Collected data
-- A's remaining output while mid-run (curr seen c times), emit counter e, rest s
def pvF : Int → Char → Int → List Char → List Char
  | e, curr, c, [] => pvRun e curr (if curr = 'I' then c + 1 else c)
  | e, curr, c, i :: t =>
    if i = curr then pvF e curr (c + 1) t
    else pvRun e curr c ++
      pvF (e + ((c + (if curr = 'D' then 1 else -1)).toNat : Int)) i 1 t

-- B's segment for numbers start..b-1, reversed when it has more than one number
def pvPiece (a b : Int) : List Char :=
  if b - 1 > a then (pvFwd a (b - a).toNat).reverse else pvFwd a (b - a).toNat

-- B's remaining output: next index i, pending segment start, rest s
def pvG : Int → Int → List Char → List Char
  | i, start, [] => pvPiece start (i + 2)
  | i, start, ch :: t =>
    if ch ≠ 'D' then pvPiece start (i + 2) ++ pvG (i + 1) (i + 2) t
    else pvG (i + 1) start t

-- A's run-building loop, as a structural recursion (result relative to an empty col)
def pvP : List Char → Char → Int → List (Char × Int) × Char × Int
  | [], curr, c => ([], curr, c)
  | i :: t, curr, c =>
    if i = curr then pvP t curr (c + 1)
    else let r := pvP t i 1; ((curr, c) :: r.1, r.2)

-- A's emit loop, as a structural recursion
def pvEmit : Int → List (Char × Int) → List Char × Int
  | e, [] => ([], e)
  | e, (op, cnt) :: r =>
    let p := pvEmit (e + ((cnt + (if op = 'D' then 1 else -1)).toNat : Int)) r
    (pvRun e op cnt ++ p.1, p.2)
-- pv_equiv track=rewrite | github.com/Antire-AS/Decelerates | scripts/check_dead_client_fns.py | _path_param_match
-- ===== SOURCE A (Python) =====
-- def _path_param_match(client: str, backend_paths: set[str]) -> bool:
--     """Return True if client path matches a backend path with the same shape.
--
--     FastAPI uses {orgnr}; the frontend may interpolate any variable name. So we
--     compare path components allowing any single {placeholder} segment to match
--     any other {placeholder}.
--     """
--     if client in backend_paths:
--         return True
--     client_parts = client.split("/")
--     for backend in backend_paths:
--         bparts = backend.split("/")
--         if len(bparts) != len(client_parts):
--             continue
--         if all(
--             (cp == bp) or (cp.startswith("{") and bp.startswith("{"))
--             for cp, bp in zip(client_parts, bparts)
--         ):
--             return True
--     return False
-- ===== SOURCE B (Python) =====
-- def _path_param_match(client: str, backend_paths: set[str]) -> bool:
--     def norm(p):
--         return tuple("{}" if seg.startswith("{") else seg for seg in p.split("/"))
--     nb = {norm(b) for b in backend_paths}
--     return norm(client) in nb
-- ===== Notes on version B (the rewrite author's own statement) =====
-- stated objective: simpler
-- what changed: Replaces the explicit nested comparison loop (and the fast-path membership test) by normalizing each path's placeholder segments to a canonical '{}' token and doing a single set lookup of the normalized client path.
import Mathlib
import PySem

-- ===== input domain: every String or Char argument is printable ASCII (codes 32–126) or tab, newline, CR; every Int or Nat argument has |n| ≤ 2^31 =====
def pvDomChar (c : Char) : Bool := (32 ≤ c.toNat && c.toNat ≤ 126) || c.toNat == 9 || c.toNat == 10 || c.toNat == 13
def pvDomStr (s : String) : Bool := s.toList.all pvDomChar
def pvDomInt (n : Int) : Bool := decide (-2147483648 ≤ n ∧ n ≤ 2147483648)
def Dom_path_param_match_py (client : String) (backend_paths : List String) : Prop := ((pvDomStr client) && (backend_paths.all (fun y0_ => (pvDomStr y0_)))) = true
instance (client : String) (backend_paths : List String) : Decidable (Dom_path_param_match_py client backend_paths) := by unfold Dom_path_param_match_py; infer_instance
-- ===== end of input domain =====

-- B normalizes placeholder segments to a canonical "{}" token and does one set lookup of the
-- normalized client path, instead of A's membership fast-path plus explicit nested comparison loop (objective: simpler).

-- ===== PORT A =====
-- (cp == bp) or (cp.startswith("{") and bp.startswith("{"))   (segments kept as List Char)
def pvSegOk (cp bp : List Char) : Bool :=
  cp == bp || (PySem.Chars.startswith cp ['{'] && PySem.Chars.startswith bp ['{'])

-- the 'for backend in backend_paths' loop with its early 'return True'
def pvLoopA (client_parts : List (List Char)) : List String → Bool
  | [] => false
  | backend :: rest =>
    let bparts := PySem.Chars.splitOn backend.toList ['/']
    if bparts.length ≠ client_parts.length then pvLoopA client_parts rest
    else if (client_parts.zip bparts).all (fun p => pvSegOk p.1 p.2) then true
    else pvLoopA client_parts rest

def path_param_match_py (client : String) (backend_paths : List String) : Bool :=
  if backend_paths.contains client then true
  else pvLoopA (PySem.Chars.splitOn client.toList ['/']) backend_paths

-- ===== PORT B =====
-- "{}" if seg.startswith("{") else seg
def pvNormSeg (seg : List Char) : List Char :=
  if PySem.Chars.startswith seg ['{'] then ['{', '}'] else seg

-- norm(p): split on "/" and canonicalize each placeholder segment
def pvNorm (p : String) : List (List Char) :=
  (PySem.Chars.splitOn p.toList ['/']).map pvNormSeg

def path_param_match_py_alt (client : String) (backend_paths : List String) : Bool :=
  let nb : PySem.Set (List (List Char)) := PySem.Set.ofList (backend_paths.map pvNorm)
  PySem.Set.contains nb (pvNorm client)

-- ===== PRECONDITION & SPEC =====
def Spec_path_param_match_py (client : String) (backend_paths : List String) (out : Bool) : Prop := out = path_param_match_py_alt client backend_paths
instance (client : String) (backend_paths : List String) (out : Bool) : Decidable (Spec_path_param_match_py client backend_paths out) := by unfold Spec_path_param_match_py; infer_instance

-- ===== CLAIM (what is proved, stated in full; the proofs are below) =====
def Claim_equal_path_param_match_py : Prop := ∀ (client : String) (backend_paths : List String), Dom_path_param_match_py client backend_paths → Spec_path_param_match_py client backend_paths (path_param_match_py client backend_paths)

-- ===== LEMMAS AND PROOFS =====

theorem pvSegOk_iff (cp bp : List Char) : pvSegOk cp bp = true ↔ pvNormSeg cp = pvNormSeg bp := by
  unfold pvSegOk pvNormSeg
  cases h1 : PySem.Chars.startswith cp ['{'] <;> cases h2 : PySem.Chars.startswith bp ['{'] <;>
    simp [beq_iff_eq]
  · constructor
    · rintro rfl; simp [h1] at h2
    · rintro rfl; exact absurd h1 (by decide)
  · constructor
    · rintro rfl; simp [h1] at h2
    · rintro rfl; exact absurd h2 (by decide)

theorem pvZipAll_iff (xs : List (List Char)) : ∀ (ys : List (List Char)),
    (xs.map pvNormSeg = ys.map pvNormSeg) ↔
      (ys.length = xs.length ∧ (xs.zip ys).all (fun p => pvSegOk p.1 p.2) = true) := by
  induction xs with
  | nil => intro ys; cases ys <;> simp
  | cons x xs ih =>
    intro ys
    cases ys with
    | nil => simp
    | cons y ys =>
      simp only [List.map_cons, List.cons.injEq, List.length_cons, List.zip_cons_cons,
        List.all_cons, Bool.and_eq_true, ih ys, pvSegOk_iff]
      constructor
      · rintro ⟨h1, h2, h3⟩; exact ⟨by omega, h1, h3⟩
      · rintro ⟨h1, h2, h3⟩; exact ⟨h2, by omega, h3⟩

theorem pvLoopA_iff (cp : List (List Char)) (l : List String) :
    pvLoopA cp l = true ↔ cp.map pvNormSeg ∈ l.map pvNorm := by
  induction l with
  | nil => simp [pvLoopA]
  | cons b rest ih =>
    simp only [pvLoopA, List.map_cons, List.mem_cons]
    split_ifs with h1 h2
    · have hne : cp.map pvNormSeg ≠ pvNorm b := by
        intro h
        apply h1
        have := congrArg List.length h
        simpa [pvNorm] using this.symm
      rw [ih]; simp [hne]
    · have heq : cp.map pvNormSeg = pvNorm b := by
        unfold pvNorm
        exact (pvZipAll_iff cp (PySem.Chars.splitOn b.toList ['/'])).mpr ⟨by omega, h2⟩
      simp [heq]
    · have hne : cp.map pvNormSeg ≠ pvNorm b := by
        intro h
        exact h2 ((pvZipAll_iff cp (PySem.Chars.splitOn b.toList ['/'])).mp h).2
      rw [ih]; simp [hne]

theorem pvAlt_iff (client : String) (bps : List String) :
    path_param_match_py_alt client bps = true ↔ pvNorm client ∈ bps.map pvNorm := by
  unfold path_param_match_py_alt
  simp [PySem.Set.contains, PySem.Set.mem_ofList]

-- ===== VERDICT (by name: the statement is the Claim_ definition above) =====
theorem path_param_match_py_spec : Claim_equal_path_param_match_py := by
  intro client bps _
  unfold Spec_path_param_match_py path_param_match_py
  split_ifs with h
  · symm
    rw [pvAlt_iff]
    exact List.mem_map_of_mem (by simpa using h)
  · cases hB : path_param_match_py_alt client bps
    · cases hA : pvLoopA (PySem.Chars.splitOn client.toList ['/']) bps
      · rfl
      · have := (pvAlt_iff client bps).mpr (by
          have := (pvLoopA_iff (PySem.Chars.splitOn client.toList ['/']) bps).mp hA
          simpa [pvNorm] using this)
        simp [hB] at this
    · exact (pvLoopA_iff _ _).mpr (by simpa [pvNorm] using (pvAlt_iff client bps).mp hB)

- Task description: Pull out every line in the data above that has the word "what".

- The answer:
-- what changed: Replaces the explicit nested comparison loop (and the fast-path membership test) by normalizing each path's placeholder segments to a canonical '{}' token and doing a single set lookup of the normalized client path.
-- ===== CLAIM (what is proved, stated in full; the proofs are below) =====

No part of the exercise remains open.